This is just a gross exaggeration trying to paint girls all in the same light. I could do the same thing for men. If an overweight unattractive women tried compliment a man, he’d probably go on a rant about the “fat ugly bitch” but if a 10/10 girl said the same thing, he’d be all over her.
A "gross exaggeration" implies that you want to believe everyone is a unique snowflake, with their own independent will, free of group mentality.....and applying this notion to HIGH SCHOOL KIDS......anyone who's ever been to high school, before or after grad, knows the sycophantic nature of the teenage social hierarchy. It's not rocket-science.

And you think I'm placing men on a higher pedestal than girls? Hell nah. Men are just as self-centered as well. Except they wouldn't be calling her a "fat ugly bitch", they'd call her "practice".


Cut it out with this me too talk. The average normal person is not going to get me too’d. Bob smith from Burnaby is not going to get tried in the court of public opinion.

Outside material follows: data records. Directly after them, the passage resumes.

-- pv_equiv track=rewrite | github.com/JXZGitHub/LC | findLeftMost1ColInMatrix.py | leftMostColumn
-- ===== SOURCE A (Python) =====
-- def leftMostColumn(m):
--     '''
--     :param m:
--     :return:
--     Time: O(M*N)
--     Space: (1)
--     '''
--     row = 0
--     col = len(m[0]) - 1
--     while row<len(m):
--         while col>0 and m[row][col-1] == 1:
--             col -= 1
--         row +=1
--     return col
-- ===== SOURCE B (Python) =====
-- def leftMostColumn(m):
--     col = len(m[0]) - 1
--     for row in m:
--         if col > 0:
--             run = 0
--             for x in row[:col]:
--                 run = run + 1 if x == 1 else 0
--             col -= run
--     return col
-- ===== Notes on version B (the rewrite author's own statement) =====
-- stated objective: alternative
-- what changed: A walks one non-resetting column pointer right-to-left across rows; B instead scans each row's prefix left-to-right with a run-length DP (length of the consecutive-1s run ending at col-1) and subtracts it from col, so the traversal direction and maintained state differ.
-- outside the precondition, e.g. on leftMostColumn([[1, 1, 1], [0]]): A returns 0, B returns 0
import Mathlib
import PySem

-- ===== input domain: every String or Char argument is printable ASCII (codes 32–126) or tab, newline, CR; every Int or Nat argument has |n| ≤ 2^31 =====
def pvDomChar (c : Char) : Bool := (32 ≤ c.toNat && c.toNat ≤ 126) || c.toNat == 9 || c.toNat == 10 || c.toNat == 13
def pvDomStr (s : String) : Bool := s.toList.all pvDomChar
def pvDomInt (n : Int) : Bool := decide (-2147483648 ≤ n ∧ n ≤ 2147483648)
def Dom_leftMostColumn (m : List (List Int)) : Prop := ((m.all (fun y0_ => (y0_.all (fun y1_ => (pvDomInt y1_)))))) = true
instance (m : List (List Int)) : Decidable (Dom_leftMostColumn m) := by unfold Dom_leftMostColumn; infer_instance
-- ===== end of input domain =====

-- B replaces A's single right-to-left monotone column pointer by a per-row left-to-right
-- run-length scan of the prefix row[:col]; alternative traversal, same result.


-- ===== PORT A =====
-- inner while: `while col>0 and m[row][col-1] == 1: col -= 1`
-- (out-of-range access would be an IndexError in Python; Pre_ excludes it, `.getD 0` here)
def pvInnerA (row : List Int) (col : Int) : Int :=
  if h : 0 < col ∧ (PySem.List.pyGet? row (col - 1)).getD 0 = 1 then
    pvInnerA row (col - 1)
  else col
termination_by col.toNat
decreasing_by omega

-- `col = len(m[0]) - 1` (m[0] raises IndexError on empty m; Pre_ excludes it),
-- then `while row<len(m)` advances row by row = fold over the rows.
def leftMostColumn (m : List (List Int)) : Int :=
  m.foldl (fun col row => pvInnerA row col)
    (((PySem.List.pyGet? m 0).getD []).length - 1)

-- ===== PORT B =====
-- `run = run + 1 if x == 1 else 0` folded over `row[:col]`
def pvRunB (pre : List Int) : Int :=
  pre.foldl (fun run x => if x = 1 then run + 1 else 0) 0

def leftMostColumn_alt (m : List (List Int)) : Int :=
  m.foldl (fun col row =>
      if 0 < col then col - pvRunB (PySem.List.slice row none (some col)) else col)
    (((PySem.List.pyGet? m 0).getD []).length - 1)

-- ===== PRECONDITION & SPEC =====
-- Pre_ excludes the empty matrix (A raises IndexError on len(m[0])) and ragged matrices with a
-- row shorter than len(m[0])-1, on which A's pointer walk can raise IndexError; on the excluded
-- ragged inputs where the pointer happens to stop before the short row, A still returns (Pre_ is
-- narrower than its reason there) and B returns the same value.
def Pre_leftMostColumn (m : List (List Int)) : Prop :=
  m ≠ [] ∧ ∀ r ∈ m, (m.headD []).length ≤ r.length + 1
instance (m : List (List Int)) : Decidable (Pre_leftMostColumn m) := by
  unfold Pre_leftMostColumn; infer_instance

def pvWitness_leftMostColumn : List (List Int) := [[0, 0, 1], [0, 1, 1]]

def Spec_leftMostColumn (m : List (List Int)) (out : Int) : Prop := out = leftMostColumn_alt m
instance (m : List (List Int)) (out : Int) : Decidable (Spec_leftMostColumn m out) := by
  unfold Spec_leftMostColumn; infer_instance

-- ===== CLAIM (what is proved, stated in full; the proofs are below) =====
def Claim_equal_leftMostColumn : Prop :=
  ∀ (m : List (List Int)), Dom_leftMostColumn m → Pre_leftMostColumn m →
    Spec_leftMostColumn m (leftMostColumn m)

-- ===== LEMMAS AND PROOFS =====

-- run length of the consecutive-1s block ending at the end of `pre`, via the DP fold
theorem pvRunB_nonneg (pre : List Int) : 0 ≤ pvRunB pre := by
  unfold pvRunB
  suffices h : ∀ a : Int, 0 ≤ a → 0 ≤ pre.foldl (fun run x => if x = 1 then run + 1 else 0) a by
    exact h 0 le_rfl
  induction pre with
  | nil => intro a ha; simpa using ha
  | cons x xs ih =>
      intro a ha
      simp only [List.foldl_cons]
      apply ih
      split <;> omega

theorem pvRunB_append_one (pre : List Int) :
    pvRunB (pre ++ [1]) = pvRunB pre + 1 := by
  unfold pvRunB; simp

theorem pvRunB_append_ne (pre : List Int) (x : Int) (hx : x ≠ 1) :
    pvRunB (pre ++ [x]) = 0 := by
  unfold pvRunB; simp [hx]

-- per-row equality: A's right-to-left walk equals col minus B's run length of row[:col]
theorem innerA_eq (row : List Int) (col : Int)
    (hle : col ≤ (row.length : Int)) :
    pvInnerA row col = if 0 < col then col - pvRunB (row.take col.toNat) else col := by
  by_cases hpos : 0 < col
  · -- strong induction on col.toNat
    obtain ⟨c, hc⟩ : ∃ c : ℕ, col = (c : Int) := ⟨col.toNat, by omega⟩
    subst hc
    induction c with
    | zero => omega
    | succ k ih =>
        push_cast
        have hk : ((k : Int) + 1).toNat = k + 1 := by omega
        have hkl : k < row.length := by exact_mod_cast by push_cast at hle ⊢; omega
        have htake : row.take (k + 1) = row.take k ++ [row[k]] := by
          rw [List.take_add_one, List.getElem?_eq_getElem hkl]; rfl
        have hget : (PySem.List.pyGet? row ((k : Int) + 1 - 1)).getD 0 = row[k] := by
          have : ((k : Int) + 1 - 1) = (k : Int) := by ring
          rw [this, PySem.List.pyGet?_natCast, List.getElem?_eq_getElem hkl]; rfl
        rw [pvInnerA]
        by_cases h1 : row[k] = (1 : Int)
        · have hcond : 0 < (k : Int) + 1 ∧ (PySem.List.pyGet? row ((k:Int) + 1 - 1)).getD 0 = 1 := by
            constructor
            · positivity
            · rw [hget]; exact h1
          rw [dif_pos hcond]
          have hstep : (k : Int) + 1 - 1 = (k : Int) := by ring
          rw [hstep]
          have hrun : pvRunB (row.take (((k:Int)+1).toNat)) =
              pvRunB (row.take k) + 1 := by
            rw [hk, htake, h1, pvRunB_append_one]
          by_cases hk0 : 0 < (k : Int)
          · have := ih (by omega) hk0
            rw [this, if_pos hk0, if_pos (by positivity : (0:Int) < (k:Int)+1)]
            have : ((k : Int)).toNat = k := by omega
            rw [this] at *
            omega
          · have hk0' : (k : Int) = 0 := by omega
            have : k = 0 := by exact_mod_cast hk0'
            subst this
            rw [pvInnerA, dif_neg (by norm_num)]
            rw [if_pos (by positivity : (0:Int) < ((0:ℕ):Int) + 1)]
            simp only [List.take_zero] at hrun
            have h0 : pvRunB ([] : List Int) = 0 := rfl
            rw [h0] at hrun
            omega
        · have hcond : ¬ (0 < (k : Int) + 1 ∧ (PySem.List.pyGet? row ((k:Int) + 1 - 1)).getD 0 = 1) := by
            rw [hget]; tauto
          rw [dif_neg hcond, if_pos (by positivity : (0:Int) < (k:Int)+1)]
          have hrun : pvRunB (row.take (((k:Int)+1).toNat)) = 0 := by
            rw [hk, htake, pvRunB_append_ne _ _ h1]
          omega
  · rw [pvInnerA, dif_neg (by tauto), if_neg hpos]

-- the fold: one step agrees on any col within every row's length bound
theorem fold_eq (rows : List (List Int)) (col : Int)
    (hall : ∀ r ∈ rows, col ≤ (r.length : Int)) :
    rows.foldl (fun col row => pvInnerA row col) col =
    rows.foldl (fun col row =>
      if 0 < col then col - pvRunB (PySem.List.slice row none (some col)) else col) col := by
  induction rows generalizing col with
  | nil => rfl
  | cons r rs ih =>
      simp only [List.foldl_cons]
      have hr : col ≤ (r.length : Int) := hall r (by simp)
      have hstep : pvInnerA r col =
          if 0 < col then col - pvRunB (PySem.List.slice r none (some col)) else col := by
        by_cases hpos : 0 < col
        · have hcol : col = ((col.toNat : ℕ) : Int) := by omega
          rw [hcol, PySem.List.slice_to_natCast]
          rw [← hcol]
          exact innerA_eq r col hr
        · rw [if_neg hpos, pvInnerA, dif_neg (by tauto)]
      rw [hstep]
      -- new col after the step is ≤ col, so the bound still holds for the tail
      have hnew : (if 0 < col then col - pvRunB (PySem.List.slice r none (some col)) else col) ≤ col := by
        split
        · have := pvRunB_nonneg (PySem.List.slice r none (some col)); omega
        · exact le_rfl
      exact ih _ (fun q hq => le_trans hnew (hall q (by simp [hq])))

-- ===== VERDICT (by name: the statement is the Claim_ definition above) =====
theorem leftMostColumn_spec : Claim_equal_leftMostColumn := by
  intro m _hdom hpre
  obtain ⟨hne, hrows⟩ := hpre
  unfold Spec_leftMostColumn leftMostColumn leftMostColumn_alt
  obtain ⟨r0, rs, rfl⟩ := List.exists_cons_of_ne_nil hne
  apply fold_eq
  intro r hr
  have := hrows r hr
  simp only [List.headD_cons] at this
  have hget : (PySem.List.pyGet? (r0 :: rs) 0).getD [] = r0 := by
    simp [PySem.List.pyGet?, PySem.List.pyIdx?]
  rw [hget]
  omega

Yes sexual harassment laws do exist...for people that sexually harass others. If someone is afraid to talk to girls because they don’t know what the rules are, maybe they should reevaluate how they talk to woman. I have never in my life seen a man get called a creepy pervert for respectfully trying to hit on a girl. You bring up Harvey weinstein and Matt Lauer as if though they were wrongfully accused or something.
I doubt someone like Henry Cavill uses cheezy R-rated pick up lines, sends dick pics, and pinches butts in the copy room when interacting with women though. If normal upstanding men have a problem talking with women, then maybe it's on women to 'reevaluate' how these interactions should go.

The whole point of mentioning Matt Lauer was since his firing, HR departments from NBC to Netflix has created the '5 second rule', where if you look at a fellow female employee for longer than 5 seconds that female is within their right to claim harassment. Yes, it's a far cry from getting gestapo'd off the street and shot in a backalley because of an accusation, but when rules like this are implemented in the private sector one has to worry what or when the next step happens in the public sector....hence the whole point of this thread, where people are afraid to breed.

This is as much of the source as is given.